2692 - Improving Glioblastoma Radiotherapy Target Delineation via a Diffusion Model
Presenter(s)
W. J. Yeo1, S. Nagarajan1, A. Raj1, D. Ruan2, W. Yang1, and K. Sheng3; 1University of California, San Francisco, San Francisco, CA, 2Department of Radiation Oncology, University of California, Los Angeles, Los Angeles, CA, 3Department of Radiation Oncology, University of California, San Francisco, San Francisco, CA
Purpose/Objective(s):
Materials/Methods:
The study population was 35 patients from Río Hortega University Hospital (mean age 63.2 years, 28.9% women) with locally-recurrent GBM. GBM was defined with the necrotic, enhancing, and non-enhancing regions segmented from their T1, T1ce, and T2-FLAIR magnetic resonance (MR) images. For each patient, an anisotropic 3D reaction-diffusion equation solved numerically with an alternating-direction implicit scheme in voxel space was implemented to predict GBM growth. The model was subjected to the Neumann boundary condition at the skull and had initial condition being the pre-operative tumor.

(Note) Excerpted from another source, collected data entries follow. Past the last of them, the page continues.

-- pv_equiv track=rewrite | github.com/Kush134/Gyaansetu | GyaanSetuAPI/GyaanSetuAPI.py | sort_urls_by_priority
-- ===== SOURCE A (Python) =====
-- def sort_urls_by_priority(urls, priority_keywords, ignore_keywords):
--     # Assign a priority level based on the index of the first priority keyword in the URL
--     priority_levels = [len(priority_keywords) + 1 for url in urls]
--     # list of tuples where each tuple consists of the URL and its priority level
--     url_priority_pairs = []
--     for i, url in enumerate(urls):
--         if not any(keyword in url for keyword in ignore_keywords):
--             # only add the URL to the list if it does not contain any of the ignore keywords
--             for j, keyword in enumerate(priority_keywords):
--                 if keyword in url:
--                     priority_levels[i] = j
--                     break
--             url_priority_pairs.append((url, priority_levels[i]))
--
--     # Sort the list of tuples by the priority level (second element in the tuple) in ascending order
--     sorted_url_priority_pairs = sorted(url_priority_pairs, key=lambda x: x[1])
--
--     # Extract the URLs from the sorted list of tuples and return them as a new list
--     return [pair[0] for pair in sorted_url_priority_pairs]
-- ===== SOURCE B (Python) =====
-- def sort_urls_by_priority(urls, priority_keywords, ignore_keywords):
--     # Distribution (bucket) sort: one pass over urls; bucket index = first matching
--     # priority keyword, default len(priority_keywords) + 1; concatenate buckets.
--     n = len(priority_keywords)
--     buckets = [[] for _ in range(n + 2)]
--     for url in urls:
--         if any(kw in url for kw in ignore_keywords):
--             continue
--         level = n + 1
--         for j, kw in enumerate(priority_keywords):
--             if kw in url:
--                 level = j
--                 break
--         buckets[level].append(url)
--     return [url for bucket in buckets for url in bucket]
-- ===== Notes on version B (the rewrite author's own statement) =====
-- stated objective: alternative
-- what changed: Replaces building (url, level) pairs plus a stable comparison sort and final projection with a single-pass distribution into len(priority_keywords)+2 buckets concatenated in level order.
import Mathlib
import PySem

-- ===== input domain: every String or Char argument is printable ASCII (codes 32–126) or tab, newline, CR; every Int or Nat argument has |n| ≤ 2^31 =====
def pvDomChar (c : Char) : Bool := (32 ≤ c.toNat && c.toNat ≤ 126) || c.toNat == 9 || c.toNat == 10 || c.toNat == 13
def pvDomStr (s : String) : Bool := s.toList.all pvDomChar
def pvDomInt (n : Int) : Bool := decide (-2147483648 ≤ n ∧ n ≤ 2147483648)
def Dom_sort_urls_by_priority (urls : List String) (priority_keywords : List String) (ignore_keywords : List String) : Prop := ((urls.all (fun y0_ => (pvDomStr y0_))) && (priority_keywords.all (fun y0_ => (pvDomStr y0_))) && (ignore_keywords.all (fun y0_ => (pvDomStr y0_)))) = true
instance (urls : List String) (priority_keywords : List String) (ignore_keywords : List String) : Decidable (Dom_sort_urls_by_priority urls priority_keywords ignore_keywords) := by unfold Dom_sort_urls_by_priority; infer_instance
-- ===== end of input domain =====

-- B replaces A's pair-building + stable comparison sort + projection by a single-pass
-- distribution into len(priority_keywords)+2 level buckets concatenated in order (alternative decomposition).

-- ===== PORT A =====
-- inner 'for j, keyword in enumerate(priority_keywords): if keyword in url: … break'
def pyFirstKw : List (Int × String) → String → Option Int
  | [], _ => none
  | (j, kw) :: rest, url => if PySem.Str.isIn kw url then some j else pyFirstKw rest url

-- body of 'for i, url in enumerate(urls)': state = (priority_levels, url_priority_pairs)
def aStep (priority_keywords ignore_keywords : List String)
    (st : List Int × List (String × Int)) (p : Int × String) : List Int × List (String × Int) :=
  if !(ignore_keywords.any (fun kw => PySem.Str.isIn kw p.2)) then
    let levels' := match pyFirstKw (PySem.List.enumerate priority_keywords 0) p.2 with
      | some j => PySem.List.pySetD st.1 p.1 j
      | none => st.1
    (levels', st.2 ++ [(p.2, PySem.List.pyGetD levels' p.1 0)])
  else st

def sort_urls_by_priority (urls : List String) (priority_keywords : List String) (ignore_keywords : List String) : List String :=
  let priority_levels : List Int := urls.map (fun _ => (priority_keywords.length : Int) + 1)
  let pairs := ((PySem.List.enumerate urls 0).foldl (aStep priority_keywords ignore_keywords) (priority_levels, [])).2
  (PySem.List.sorted pairs (fun p => p.2)).map (fun p => p.1)

-- ===== PORT B =====
-- 'level = n + 1; for j, kw in enumerate(priority_keywords): if kw in url: level = j; break'
def bFirstKw : List (Int × String) → String → Int → Int
  | [], _, lvl => lvl
  | (j, kw) :: rest, url, lvl => if PySem.Str.isIn kw url then j else bFirstKw rest url lvl

-- loop body: skip ignored urls, append url to its level's bucket
def bStep (priority_keywords ignore_keywords : List String)
    (buckets : List (List String)) (url : String) : List (List String) :=
  if ignore_keywords.any (fun kw => PySem.Str.isIn kw url) then buckets
  else
    let level := bFirstKw (PySem.List.enumerate priority_keywords 0) url ((priority_keywords.length : Int) + 1)
    PySem.List.pySetD buckets level (PySem.List.pyGetD buckets level [] ++ [url])

def sort_urls_by_priority_alt (urls : List String) (priority_keywords : List String) (ignore_keywords : List String) : List String :=
  let buckets := urls.foldl (bStep priority_keywords ignore_keywords)
    (List.replicate (priority_keywords.length + 2) [])
  buckets.flatten

-- ===== PRECONDITION & SPEC =====
def Spec_sort_urls_by_priority (urls : List String) (priority_keywords : List String) (ignore_keywords : List String) (out : List String) : Prop := out = sort_urls_by_priority_alt urls priority_keywords ignore_keywords
instance (urls : List String) (priority_keywords : List String) (ignore_keywords : List String) (out : List String) : Decidable (Spec_sort_urls_by_priority urls priority_keywords ignore_keywords out) := by unfold Spec_sort_urls_by_priority; infer_instance

-- ===== CLAIM (what is proved, stated in full; the proofs are below) =====
def Claim_equal_sort_urls_by_priority : Prop := ∀ (urls : List String) (priority_keywords : List String) (ignore_keywords : List String), Dom_sort_urls_by_priority urls priority_keywords ignore_keywords → Spec_sort_urls_by_priority urls priority_keywords ignore_keywords (sort_urls_by_priority urls priority_keywords ignore_keywords)

-- ===== LEMMAS AND PROOFS =====

def ignoredB (ignore_keywords : List String) (url : String) : Bool :=
  ignore_keywords.any (fun kw => PySem.Str.isIn kw url)

def lvlI (priority_keywords : List String) (url : String) : Int :=
  bFirstKw (PySem.List.enumerate priority_keywords 0) url ((priority_keywords.length : Int) + 1)

def nlvl (priority_keywords : List String) (url : String) : Nat :=
  (lvlI priority_keywords url).toNat

theorem bFirst_eq_getD (lst : List (Int × String)) (url : String) (d : Int) :
    bFirstKw lst url d = (pyFirstKw lst url).getD d := by
  induction lst with
  | nil => rfl
  | cons p rest ih =>
    obtain ⟨j, kw⟩ := p
    by_cases h : PySem.Chars.isIn kw.toList url.toList <;> simp [bFirstKw, pyFirstKw, PySem.Str.isIn, h, ih]

theorem bFirst_cases (lst : List (Int × String)) (url : String) (d : Int) :
    bFirstKw lst url d = d ∨ ∃ p ∈ lst, bFirstKw lst url d = p.1 := by
  induction lst with
  | nil => left; rfl
  | cons p rest ih =>
    obtain ⟨j, kw⟩ := p
    by_cases h : PySem.Chars.isIn kw.toList url.toList
    · right; exact ⟨(j, kw), by simp, by simp [bFirstKw, PySem.Str.isIn, h]⟩
    · rcases ih with h1 | ⟨q, hq, hq2⟩
      · left; simp [bFirstKw, PySem.Str.isIn, h, h1]
      · right; exact ⟨q, by simp [hq], by simp [bFirstKw, PySem.Str.isIn, h, hq2]⟩
-- pv_equiv track=rewrite | github.com/lommick1/burning_coins | burning_coins.py | coins_rec
-- ===== SOURCE A (Python) =====
-- def coins_rec(i, j, v):
--     if (i > j):
--         return 0
--
--     # cas où il ne reste que la ième pièce => le choix est vite fait
--     # arrive quand il y a un nombre pair de pièce
--     if (i == j):
--         return v[i]
--
--     # cas où il ne reste que 2 pièces => on prend la plus elevée
--     # arrive quand il y a un nombre impair de pièce
--     if (i == j-1):
--         return max(v[i], v[j])
--
--     # cas général, 4 possibilités :
--     #   - si on prend la pièce à l'extremité gauche (ième):
--     #       - l'adversaire prend ensuite celle à gauche ((i+1)ème)
--     #       - l'adversaire prend ensuite celle à droite (jème)
--     #   - si on prend la pièce à l'extremité droite (jème):
--     #       - l'adversaire prend ensuite celle à gauche (ième)
--     #       - l'adversaire prend ensuite celle à droite ((j-1)ème)
--     #
--     return max(
--         min(
--             v[i] + coins_rec(i+2, j, v),
--             v[i] + coins_rec(i+1, j-1, v)
--         ),
--         min(
--             v[j] + coins_rec(i, j-2, v),
--             v[j] + coins_rec(i+1, j-1, v)
--         )
--     )
-- ===== SOURCE B (Python) =====
-- def coins_rec(i, j, v):
--     # Bottom-up interval DP over segment lengths with a rolling 1D array.
--     if i > j:
--         return 0
--     w = [v[k] for k in range(i, j + 1)]
--     n = len(w)
--     if n % 2 == 1:
--         L = 1
--         cur = w[:]
--     else:
--         L = 0
--         cur = [0] * (n + 1)
--     while L < n:
--         L += 2
--         cur = [max(w[a] + min(cur[a + 2], cur[a + 1]),
--                    w[a + L - 1] + min(cur[a], cur[a + 1]))
--                for a in range(n - L + 1)]
--     return cur[0]
-- ===== Notes on version B (the rewrite author's own statement) =====
-- stated objective: alternative
-- what changed: Replaced the top-down recursion over (i,j) with a bottom-up interval DP that iterates over segment lengths of the same parity, keeping a single rolling 1D array (each length-L value depends only on length-(L-2) values).
import Mathlib
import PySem

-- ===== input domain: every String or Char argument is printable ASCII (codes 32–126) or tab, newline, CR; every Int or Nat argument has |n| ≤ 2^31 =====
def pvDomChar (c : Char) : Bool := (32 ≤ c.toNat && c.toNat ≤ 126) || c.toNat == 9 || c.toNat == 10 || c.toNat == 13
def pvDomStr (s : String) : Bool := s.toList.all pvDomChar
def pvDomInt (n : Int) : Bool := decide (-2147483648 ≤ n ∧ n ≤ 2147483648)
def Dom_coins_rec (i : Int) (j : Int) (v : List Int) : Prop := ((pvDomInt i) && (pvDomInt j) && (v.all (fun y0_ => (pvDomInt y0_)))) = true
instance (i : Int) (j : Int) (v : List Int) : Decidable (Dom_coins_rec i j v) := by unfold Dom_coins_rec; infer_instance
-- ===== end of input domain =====

-- ===== PORT A =====
-- B replaces A's top-down recursion by a bottom-up interval DP with a rolling 1D array (alternative algorithm).
def coins_rec (i : Int) (j : Int) (v : List Int) : Int :=
  if _h1 : i > j then 0
  else if _h2 : i = j then PySem.List.pyGetD v i 0
  else if _h3 : i = j - 1 then max (PySem.List.pyGetD v i 0) (PySem.List.pyGetD v j 0)
  else
    max
      (min (PySem.List.pyGetD v i 0 + coins_rec (i+2) j v)
           (PySem.List.pyGetD v i 0 + coins_rec (i+1) (j-1) v))
      (min (PySem.List.pyGetD v j 0 + coins_rec i (j-2) v)
           (PySem.List.pyGetD v j 0 + coins_rec (i+1) (j-1) v))
termination_by (j - i).toNat
decreasing_by all_goals omega

-- ===== PORT B =====
-- one pass of Source B's while-loop body: the row for segment length L from the row for length L-2
def altStep (w cur : List Int) (L : Int) : List Int :=
  (PySem.List.pyRange 0 ((w.length : Int) - L + 1) 1).map (fun a =>
    max (PySem.List.pyGetD w a 0 + min (PySem.List.pyGetD cur (a+2) 0) (PySem.List.pyGetD cur (a+1) 0))
        (PySem.List.pyGetD w (a+L-1) 0 + min (PySem.List.pyGetD cur a 0) (PySem.List.pyGetD cur (a+1) 0)))

-- Source B's while loop; t is its (exact) number of iterations, (n - L) / 2
def altLoop (t : Nat) (L : Int) (w cur : List Int) : List Int :=
  match t with
  | 0 => cur
  | Nat.succ t' => altLoop t' (L + 2) w (altStep w cur (L + 2))

-- the parity split on n = len(w), the loop, and the final cur[0]
def altRun (w : List Int) : Int :=
  if w.length % 2 = 1 then PySem.List.pyGetD (altLoop ((w.length - 1) / 2) 1 w w) 0 0
  else PySem.List.pyGetD (altLoop (w.length / 2) 0 w (List.replicate (w.length + 1) 0)) 0 0

def coins_rec_alt (i : Int) (j : Int) (v : List Int) : Int :=
  if i > j then 0
  else altRun ((PySem.List.pyRange i (j+1) 1).map (fun k => PySem.List.pyGetD v k 0))

-- ===== PRECONDITION & SPEC =====
-- Pre_ excludes exactly the inputs where Python A raises IndexError (i <= j with some index of
-- [i, j] outside [-len(v), len(v))); Python B raises IndexError on exactly the same inputs.
def Pre_coins_rec (i : Int) (j : Int) (v : List Int) : Prop :=
  i > j ∨ (-(v.length : Int) ≤ i ∧ i ≤ j ∧ j < (v.length : Int))
instance (i : Int) (j : Int) (v : List Int) : Decidable (Pre_coins_rec i j v) := by
  unfold Pre_coins_rec; infer_instance

def pvWitness_coins_rec : Int × Int × List Int := (0, 3, [4, 7, 2, 9])

def Spec_coins_rec (i : Int) (j : Int) (v : List Int) (out : Int) : Prop := out = coins_rec_alt i j v
instance (i : Int) (j : Int) (v : List Int) (out : Int) : Decidable (Spec_coins_rec i j v out) := by
  unfold Spec_coins_rec; infer_instance

-- ===== CLAIM (what is proved, stated in full; the proofs are below) =====
def Claim_equal_coins_rec : Prop := ∀ (i : Int) (j : Int) (v : List Int), Dom_coins_rec i j v → Pre_coins_rec i j v → Spec_coins_rec i j v (coins_rec i j v)

-- ===== LEMMAS AND PROOFS =====

theorem coins_rec_of_gt {i j : Int} (v : List Int) (h : i > j) : coins_rec i j v = 0 := by
  rw [coins_rec]; simp [h]

theorem coins_rec_self (x : Int) (v : List Int) : coins_rec x x v = PySem.List.pyGetD v x 0 := by
  rw [coins_rec]; simp

-- A satisfies one uniform recurrence for every i ≤ j (its two base cases are instances of it)
theorem coins_rec_recur {i j : Int} (v : List Int) (h : i ≤ j) :
    coins_rec i j v =
      max
        (min (PySem.List.pyGetD v i 0 + coins_rec (i+2) j v)
             (PySem.List.pyGetD v i 0 + coins_rec (i+1) (j-1) v))
        (min (PySem.List.pyGetD v j 0 + coins_rec i (j-2) v)
             (PySem.List.pyGetD v j 0 + coins_rec (i+1) (j-1) v)) := by
  by_cases h2 : i = j
  · subst h2
    rw [coins_rec]
    simp [coins_rec_of_gt _ (by omega : i + 2 > i),
          coins_rec_of_gt _ (by omega : i + 1 > i - 1),
          coins_rec_of_gt _ (by omega : i > i - 2)]
  · by_cases h3 : i = j - 1
    · obtain rfl : j = i + 1 := by omega
      rw [coins_rec]
      simp [(by omega : ¬ i = i + 1),
            coins_rec_of_gt _ (by omega : i + 2 > i + 1),
            coins_rec_of_gt _ (by omega : i > i + 1 - 2),
            coins_rec_of_gt (i := i + 1) (j := i) _ (by omega)]
    · rw [coins_rec, dif_neg (show ¬ i > j by omega), dif_neg h2, dif_neg h3]

theorem pyGetD_replicate_zero (m : Nat) (a : Int) :
    PySem.List.pyGetD (List.replicate m (0:Int)) a 0 = 0 := by
  simp only [PySem.List.pyGetD, PySem.List.pyGet?, PySem.List.pyIdx?]
  split_ifs <;> simp [List.getElem?_replicate] <;> split_ifs <;> simp

-- loop invariant: if cur[a] is A's value on the length-L segment starting at i+a, running the
-- remaining t iterations (L + 2t = n) yields cur[0] = A's value on the whole window [i, i+n-1]
theorem altLoop_eval (v w : List Int) (i : Int)
    (hw : ∀ a : Int, 0 ≤ a → a < (w.length : Int) →
      PySem.List.pyGetD w a 0 = PySem.List.pyGetD v (i + a) 0) :
    ∀ (t : Nat) (L : Int) (cur : List Int), 0 ≤ L → L + 2 * t = (w.length : Int) →
    (cur.length : Int) = (w.length : Int) - L + 1 →
    (∀ a : Int, 0 ≤ a → a < (cur.length : Int) →
      PySem.List.pyGetD cur a 0 = coins_rec (i + a) (i + a + L - 1) v) →
    PySem.List.pyGetD (altLoop t L w cur) 0 0 = coins_rec i (i + (w.length : Int) - 1) v := by
  intro t
  induction t with
  | zero =>
    intro L cur _ hsum hlen hcur
    have hl : L = (w.length : Int) := by omega
    subst hl
    have h0 := hcur 0 (by omega) (by omega)
    simpa [altLoop] using h0
  | succ t ih =>
    intro L cur hL0 hsum hlen hcur
    have hL2 : L + 2 ≤ (w.length : Int) := by omega
    have hlen' : ((altStep w cur (L + 2)).length : Int) = (w.length : Int) - (L + 2) + 1 := by
      simp [altStep, PySem.List.length_pyRange_one]
      omega
    simp only [altLoop]
    apply ih (L + 2) (altStep w cur (L + 2)) (by omega) (by omega) hlen'
    intro a ha0 halt
    rw [hlen'] at halt
    rw [altStep, PySem.List.pyGetD_map_pyRange_of_nonneg _ _ _ _ ha0 (by omega)]

    rw [hw a ha0 (by omega), hw (a + (L+2) - 1) (by omega) (by omega)]
    rw [hcur (a+2) (by omega) (by omega), hcur (a+1) (by omega) (by omega),
        hcur a ha0 (by omega)]
    rw [show i + (a+2) + L - 1 = i + a + (L+2) - 1 from by ring,
        show i + (a+1) + L - 1 = i + a + (L+2) - 1 - 1 from by ring,
        show i + a + L - 1 = i + a + (L+2) - 1 - 2 from by ring,
        show i + (a + (L+2) - 1) = i + a + (L+2) - 1 from by ring,
        show i + (a+2) = i + a + 2 from by ring,
        show i + (a+1) = i + a + 1 from by ring]
    rw [coins_rec_recur v (show i + a ≤ i + a + (L+2) - 1 by omega),
        min_add_add_left, min_add_add_left]

theorem altRun_eval (v w : List Int) (i : Int)
    (hw : ∀ a : Int, 0 ≤ a → a < (w.length : Int) →
      PySem.List.pyGetD w a 0 = PySem.List.pyGetD v (i + a) 0) :
    altRun w = coins_rec i (i + (w.length : Int) - 1) v := by
  unfold altRun
  by_cases hpar : w.length % 2 = 1
  · rw [if_pos hpar]
    apply altLoop_eval v w i hw ((w.length - 1) / 2) 1 w (by omega) (by omega) (by omega)
    intro a ha0 halen
    rw [hw a ha0 halen, show i + a + (1:Int) - 1 = i + a from by ring, coins_rec_self]
  · rw [if_neg hpar]
    apply altLoop_eval v w i hw (w.length / 2) 0 _ (by omega) (by omega) (by simp)
    intro a ha0 _
    rw [pyGetD_replicate_zero,
        coins_rec_of_gt v (show i + a > i + a + 0 - 1 by omega)]

-- ===== VERDICT (by name: the statement is the Claim_ definition above) =====
theorem coins_rec_spec : Claim_equal_coins_rec := by
  intro i j v _ _
  simp only [Spec_coins_rec]
  by_cases hij : i > j
  · rw [coins_rec_of_gt v hij, coins_rec_alt, if_pos hij]
  · have hij' : i ≤ j := by omega
    rw [coins_rec_alt, if_neg hij]
    set w : List Int := (PySem.List.pyRange i (j+1) 1).map (fun k => PySem.List.pyGetD v k 0) with hwdef
    have hlen : (w.length : Int) = j + 1 - i := by
      simp [hwdef, PySem.List.length_pyRange_one]
      omega
    have hw : ∀ a : Int, 0 ≤ a → a < (w.length : Int) →
        PySem.List.pyGetD w a 0 = PySem.List.pyGetD v (i + a) 0 := by
      intro a ha0 halen
      obtain ⟨k, rfl⟩ : ∃ k : Nat, a = (k : Int) := ⟨a.toNat, by omega⟩
      rw [hwdef, PySem.List.pyGetD_map_pyRange_one _ _ _ _ _ (by omega)]
    rw [altRun_eval v w i hw, show i + (w.length : Int) - 1 = j from by omega]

Diffusivity was modeled with the diffusion tensor obtained from DT imaging. We assessed the performance of our model’s boundary in predicting the recurrent GBM against the 2 cm isotropically-expanded boundary by evaluating, in both cases, the proportion of recurrent tumor encapsulated per increase in prediction tumor volume.
Results:
The mean proportion of recurrent tumor captured by the 2 cm boundary was 57% (standard deviation (SD) 24.9%), whereas with our predicted boundary at the same volume, a mean of 58.4% (SD 24.9%) of the recurrent tumor could be captured. In 26 out of 35 patients (74.3%), the boundary predicted by our diffusion model was able to capture an equivalent volume of the recurrent tumor as the 2 cm isotropic boundary with a 1.2% to 30.4% decreased prediction volume.
Conclusion:
Relative to isotropically-expanding the boundary of an initial GBM, a diffusion model informed by patient-specific diffusivity can have an improved prediction of recurrent GBM growth with a smaller prediction volume. This implies that GBM RT may be more personalized, and CTVs may be improved by reducing the treatment volume without compromising treatment quality.